# [ACTIVITY]
Your task is to give the data again, exactly, with every line intact.

ENTRIES SUPPLIED Block Start

-- pv_equiv track=rewrite | github.com/kaiserthe13th/aoc2025 | 12/sol.py | shape_variations_by_flip_and_rot
-- ===== SOURCE A (Python) =====
-- def normalize_coords(coords: list[tuple[int, int]]) -> tuple[tuple[int, int], ...]:
--     # make coords so that the top left coord is at (0,0) and sort them
--     if not coords:
--         return tuple()
--     min_r = min(r for r, c in coords)
--     min_c = min(c for r, c in coords)
--     normalized = [(r - min_r, c - min_c) for r, c in coords]
--     normalized.sort()
--     return tuple(normalized)
--
-- def shape_variations_by_flip_and_rot(base_shape: list[tuple[int, int]]) -> list[tuple[tuple[int, int], ...]]:
--     # flipped: F, rotated by <nn> degrees clockwise: <nn>deg
--     # generates: 0deg, 90deg, F180deg, F270deg, F0deg, F90deg, F180deg, F270deg.
--     variations = set()
--     current = base_shape
--     # try 4 rotations
--     for _ in range(4):
--         # rotate 90 degrees clockwise: (r, c): (c, -r)
--         current = [(c, -r) for r, c in current]
--         variations.add(normalize_coords(current))
--         # flip horizontally: (r, c): (r, -c)
--         flipped = [(r, -c) for r, c in current]
--         variations.add(normalize_coords(flipped))
--     return list(variations)
-- ===== SOURCE B (Python) =====
-- def normalize_coords(coords: list[tuple[int, int]]) -> tuple[tuple[int, int], ...]:
--     # make coords so that the top left coord is at (0,0) and sort them
--     if not coords:
--         return tuple()
--     min_r = min(r for r, c in coords)
--     min_c = min(c for r, c in coords)
--     normalized = [(r - min_r, c - min_c) for r, c in coords]
--     normalized.sort()
--     return tuple(normalized)
--
-- def shape_variations_by_flip_and_rot(base_shape: list[tuple[int, int]]) -> list[tuple[tuple[int, int], ...]]:
--     # the 8 dihedral coordinate maps applied directly to the base shape
--     # (listed in the enumeration order of the rotate-then-flip loop)
--     maps = [
--         lambda r, c: (c, -r),    # 90deg
--         lambda r, c: (c, r),     # flipped 90deg
--         lambda r, c: (-r, -c),   # 180deg
--         lambda r, c: (-r, c),    # flipped 180deg
--         lambda r, c: (-c, r),    # 270deg
--         lambda r, c: (-c, -r),   # flipped 270deg
--         lambda r, c: (r, c),     # 0deg
--         lambda r, c: (r, -c),    # flipped 0deg
--     ]
--     variations = set()
--     for m in maps:
--         variations.add(normalize_coords([m(r, c) for r, c in base_shape]))
--     return list(variations)
-- ===== Notes on version B (the rewrite author's own statement) =====
-- stated objective: alternative
-- what changed: Replaces the mutable `current` accumulator that chains 90-degree rotations (rotate, add, flip, add, four times) with a fixed table of the 8 dihedral coordinate maps, each applied directly to the base shape in one loop.
import Mathlib
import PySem

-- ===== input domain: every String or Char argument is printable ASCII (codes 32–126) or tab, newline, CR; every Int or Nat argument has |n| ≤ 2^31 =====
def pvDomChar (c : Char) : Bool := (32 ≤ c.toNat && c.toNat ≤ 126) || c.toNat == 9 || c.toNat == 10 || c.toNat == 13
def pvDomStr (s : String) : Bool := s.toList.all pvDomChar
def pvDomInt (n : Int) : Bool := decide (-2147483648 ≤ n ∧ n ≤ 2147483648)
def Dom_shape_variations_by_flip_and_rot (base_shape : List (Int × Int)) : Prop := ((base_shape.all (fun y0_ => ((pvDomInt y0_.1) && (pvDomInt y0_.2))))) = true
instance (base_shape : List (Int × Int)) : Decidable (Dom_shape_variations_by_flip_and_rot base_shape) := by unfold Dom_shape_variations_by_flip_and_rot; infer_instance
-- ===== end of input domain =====

-- B replaces the chained rotate/flip accumulator by the 8 explicit dihedral coordinate maps
-- applied directly to the base shape (objective: alternative decomposition, same cost).

-- ===== PORT A =====
-- shared module helper normalize_coords (identical in Source A and Source B)
def normalize_coords (coords : List (Int × Int)) : List (Int × Int) :=
  if coords = [] then []
  else
    -- min over a nonempty list: the getD default is unreachable
    let min_r := (PySem.List.min? (coords.map (fun rc => rc.1)) (fun x => x)).getD 0
    let min_c := (PySem.List.min? (coords.map (fun rc => rc.2)) (fun x => x)).getD 0
    PySem.List.sorted2 (coords.map (fun rc => (rc.1 - min_r, rc.2 - min_c)))
      (fun p => p.1) (fun p => p.2) false

def shape_variations_by_flip_and_rot (base_shape : List (Int × Int)) : List (List (Int × Int)) :=
  -- variations = set(); current = base_shape; for _ in range(4): rotate, add, flip, add
  ((PySem.List.pyRange 0 4 1).foldl
    (fun (st : List (Int × Int) × PySem.Set (List (Int × Int))) _ =>
      let current := st.1.map (fun rc => (rc.2, -rc.1))
      let vars := PySem.Set.add st.2 (normalize_coords current)
      let flipped := current.map (fun rc => (rc.1, -rc.2))
      (current, PySem.Set.add vars (normalize_coords flipped)))
    (base_shape, PySem.Set.empty)).2

-- ===== PORT B =====
-- the 8 dihedral coordinate maps, in the enumeration order of the rotate-then-flip loop
def pvDihedralMaps : List ((Int × Int) → (Int × Int)) :=
  [ fun rc => (rc.2, -rc.1),   -- 90deg
    fun rc => (rc.2, rc.1),    -- flipped 90deg
    fun rc => (-rc.1, -rc.2),  -- 180deg
    fun rc => (-rc.1, rc.2),   -- flipped 180deg
    fun rc => (-rc.2, rc.1),   -- 270deg
    fun rc => (-rc.2, -rc.1),  -- flipped 270deg
    fun rc => (rc.1, rc.2),    -- 0deg
    fun rc => (rc.1, -rc.2) ]  -- flipped 0deg

def shape_variations_by_flip_and_rot_alt (base_shape : List (Int × Int)) : List (List (Int × Int)) :=
  pvDihedralMaps.foldl
    (fun (variations : PySem.Set (List (Int × Int))) m =>
      PySem.Set.add variations (normalize_coords (base_shape.map m)))
    PySem.Set.empty

-- ===== PRECONDITION & SPEC =====
def Spec_shape_variations_by_flip_and_rot (base_shape : List (Int × Int)) (out : List (List (Int × Int))) : Prop := out = shape_variations_by_flip_and_rot_alt base_shape
instance (base_shape : List (Int × Int)) (out : List (List (Int × Int))) : Decidable (Spec_shape_variations_by_flip_and_rot base_shape out) := by unfold Spec_shape_variations_by_flip_and_rot; infer_instance

-- ===== CLAIM (what is proved, stated in full; the proofs are below) =====
def Claim_equal_shape_variations_by_flip_and_rot : Prop := ∀ (base_shape : List (Int × Int)), Dom_shape_variations_by_flip_and_rot base_shape → Spec_shape_variations_by_flip_and_rot base_shape (shape_variations_by_flip_and_rot base_shape)

-- ===== LEMMAS AND PROOFS =====

-- ===== VERDICT (by name: the statement is the Claim_ definition above) =====
theorem shape_variations_by_flip_and_rot_spec : Claim_equal_shape_variations_by_flip_and_rot := by
  intro base_shape _
  unfold Spec_shape_variations_by_flip_and_rot
  unfold shape_variations_by_flip_and_rot shape_variations_by_flip_and_rot_alt pvDihedralMaps
  have hr : PySem.List.pyRange 0 4 1 = [0, 1, 2, 3] := by decide
  rw [hr]
  simp [List.foldl, List.map_map, Function.comp_def]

ENTRIES SUPPLIED Block End

# [RESULT OF THIS EXERCISE]
-- pv_equiv track=rewrite | github.com/kaiserthe13th/aoc2025 | 12/sol.py | shape_variations_by_flip_and_rot
-- ===== SOURCE A (Python) =====
-- def normalize_coords(coords: list[tuple[int, int]]) -> tuple[tuple[int, int], ...]:
--     # make coords so that the top left coord is at (0,0) and sort them
--     if not coords:
--         return tuple()
--     min_r = min(r for r, c in coords)
--     min_c = min(c for r, c in coords)
--     normalized = [(r - min_r, c - min_c) for r, c in coords]
--     normalized.sort()
--     return tuple(normalized)
--
-- def shape_variations_by_flip_and_rot(base_shape: list[tuple[int, int]]) -> list[tuple[tuple[int, int], ...]]:
--     # flipped: F, rotated by <nn> degrees clockwise: <nn>deg
--     # generates: 0deg, 90deg, F180deg, F270deg, F0deg, F90deg, F180deg, F270deg.
--     variations = set()
--     current = base_shape
--     # try 4 rotations
--     for _ in range(4):
--         # rotate 90 degrees clockwise: (r, c): (c, -r)
--         current = [(c, -r) for r, c in current]
--         variations.add(normalize_coords(current))
--         # flip horizontally: (r, c): (r, -c)
--         flipped = [(r, -c) for r, c in current]
--         variations.add(normalize_coords(flipped))
--     return list(variations)
-- ===== SOURCE B (Python) =====
-- def normalize_coords(coords: list[tuple[int, int]]) -> tuple[tuple[int, int], ...]:
--     # make coords so that the top left coord is at (0,0) and sort them
--     if not coords:
--         return tuple()
--     min_r = min(r for r, c in coords)
--     min_c = min(c for r, c in coords)
--     normalized = [(r - min_r, c - min_c) for r, c in coords]
--     normalized.sort()
--     return tuple(normalized)
--
-- def shape_variations_by_flip_and_rot(base_shape: list[tuple[int, int]]) -> list[tuple[tuple[int, int], ...]]:
--     # the 8 dihedral coordinate maps applied directly to the base shape
--     # (listed in the enumeration order of the rotate-then-flip loop)
--     maps = [
--         lambda r, c: (c, -r),    # 90deg
--         lambda r, c: (c, r),     # flipped 90deg
--         lambda r, c: (-r, -c),   # 180deg
--         lambda r, c: (-r, c),    # flipped 180deg
--         lambda r, c: (-c, r),    # 270deg
--         lambda r, c: (-c, -r),   # flipped 270deg
--         lambda r, c: (r, c),     # 0deg
--         lambda r, c: (r, -c),    # flipped 0deg
--     ]
--     variations = set()
--     for m in maps:
--         variations.add(normalize_coords([m(r, c) for r, c in base_shape]))
--     return list(variations)
-- ===== Notes on version B (the rewrite author's own statement) =====
-- stated objective: alternative
-- what changed: Replaces the mutable `current` accumulator that chains 90-degree rotations (rotate, add, flip, add, four times) with a fixed table of the 8 dihedral coordinate maps, each applied directly to the base shape in one loop.
import Mathlib
import PySem

-- ===== input domain: every String or Char argument is printable ASCII (codes 32–126) or tab, newline, CR; every Int or Nat argument has |n| ≤ 2^31 =====
def pvDomChar (c : Char) : Bool := (32 ≤ c.toNat && c.toNat ≤ 126) || c.toNat == 9 || c.toNat == 10 || c.toNat == 13
def pvDomStr (s : String) : Bool := s.toList.all pvDomChar
def pvDomInt (n : Int) : Bool := decide (-2147483648 ≤ n ∧ n ≤ 2147483648)
def Dom_shape_variations_by_flip_and_rot (base_shape : List (Int × Int)) : Prop := ((base_shape.all (fun y0_ => ((pvDomInt y0_.1) && (pvDomInt y0_.2))))) = true
instance (base_shape : List (Int × Int)) : Decidable (Dom_shape_variations_by_flip_and_rot base_shape) := by unfold Dom_shape_variations_by_flip_and_rot; infer_instance
-- ===== end of input domain =====

-- B replaces the chained rotate/flip accumulator by the 8 explicit dihedral coordinate maps
-- applied directly to the base shape (objective: alternative decomposition, same cost).

-- ===== PORT A =====
-- shared module helper normalize_coords (identical in Source A and Source B)
def normalize_coords (coords : List (Int × Int)) : List (Int × Int) :=
  if coords = [] then []
  else
    -- min over a nonempty list: the getD default is unreachable
    let min_r := (PySem.List.min? (coords.map (fun rc => rc.1)) (fun x => x)).getD 0
    let min_c := (PySem.List.min? (coords.map (fun rc => rc.2)) (fun x => x)).getD 0
    PySem.List.sorted2 (coords.map (fun rc => (rc.1 - min_r, rc.2 - min_c)))
      (fun p => p.1) (fun p => p.2) false

def shape_variations_by_flip_and_rot (base_shape : List (Int × Int)) : List (List (Int × Int)) :=
  -- variations = set(); current = base_shape; for _ in range(4): rotate, add, flip, add
  ((PySem.List.pyRange 0 4 1).foldl
    (fun (st : List (Int × Int) × PySem.Set (List (Int × Int))) _ =>
      let current := st.1.map (fun rc => (rc.2, -rc.1))
      let vars := PySem.Set.add st.2 (normalize_coords current)
      let flipped := current.map (fun rc => (rc.1, -rc.2))
      (current, PySem.Set.add vars (normalize_coords flipped)))
    (base_shape, PySem.Set.empty)).2

-- ===== PORT B =====
-- the 8 dihedral coordinate maps, in the enumeration order of the rotate-then-flip loop
def pvDihedralMaps : List ((Int × Int) → (Int × Int)) :=
  [ fun rc => (rc.2, -rc.1),   -- 90deg
    fun rc => (rc.2, rc.1),    -- flipped 90deg
    fun rc => (-rc.1, -rc.2),  -- 180deg
    fun rc => (-rc.1, rc.2),   -- flipped 180deg
    fun rc => (-rc.2, rc.1),   -- 270deg
    fun rc => (-rc.2, -rc.1),  -- flipped 270deg
    fun rc => (rc.1, rc.2),    -- 0deg
    fun rc => (rc.1, -rc.2) ]  -- flipped 0deg

def shape_variations_by_flip_and_rot_alt (base_shape : List (Int × Int)) : List (List (Int × Int)) :=
  pvDihedralMaps.foldl
    (fun (variations : PySem.Set (List (Int × Int))) m =>
      PySem.Set.add variations (normalize_coords (base_shape.map m)))
    PySem.Set.empty

-- ===== PRECONDITION & SPEC =====
def Spec_shape_variations_by_flip_and_rot (base_shape : List (Int × Int)) (out : List (List (Int × Int))) : Prop := out = shape_variations_by_flip_and_rot_alt base_shape
instance (base_shape : List (Int × Int)) (out : List (List (Int × Int))) : Decidable (Spec_shape_variations_by_flip_and_rot base_shape out) := by unfold Spec_shape_variations_by_flip_and_rot; infer_instance

-- ===== CLAIM (what is proved, stated in full; the proofs are below) =====
def Claim_equal_shape_variations_by_flip_and_rot : Prop := ∀ (base_shape : List (Int × Int)), Dom_shape_variations_by_flip_and_rot base_shape → Spec_shape_variations_by_flip_and_rot base_shape (shape_variations_by_flip_and_rot base_shape)

-- ===== LEMMAS AND PROOFS =====

-- ===== VERDICT (by name: the statement is the Claim_ definition above) =====
theorem shape_variations_by_flip_and_rot_spec : Claim_equal_shape_variations_by_flip_and_rot := by
  intro base_shape _
  unfold Spec_shape_variations_by_flip_and_rot
  unfold shape_variations_by_flip_and_rot shape_variations_by_flip_and_rot_alt pvDihedralMaps
  have hr : PySem.List.pyRange 0 4 1 = [0, 1, 2, 3] := by decide
  rw [hr]
  simp [List.foldl, List.map_map, Function.comp_def]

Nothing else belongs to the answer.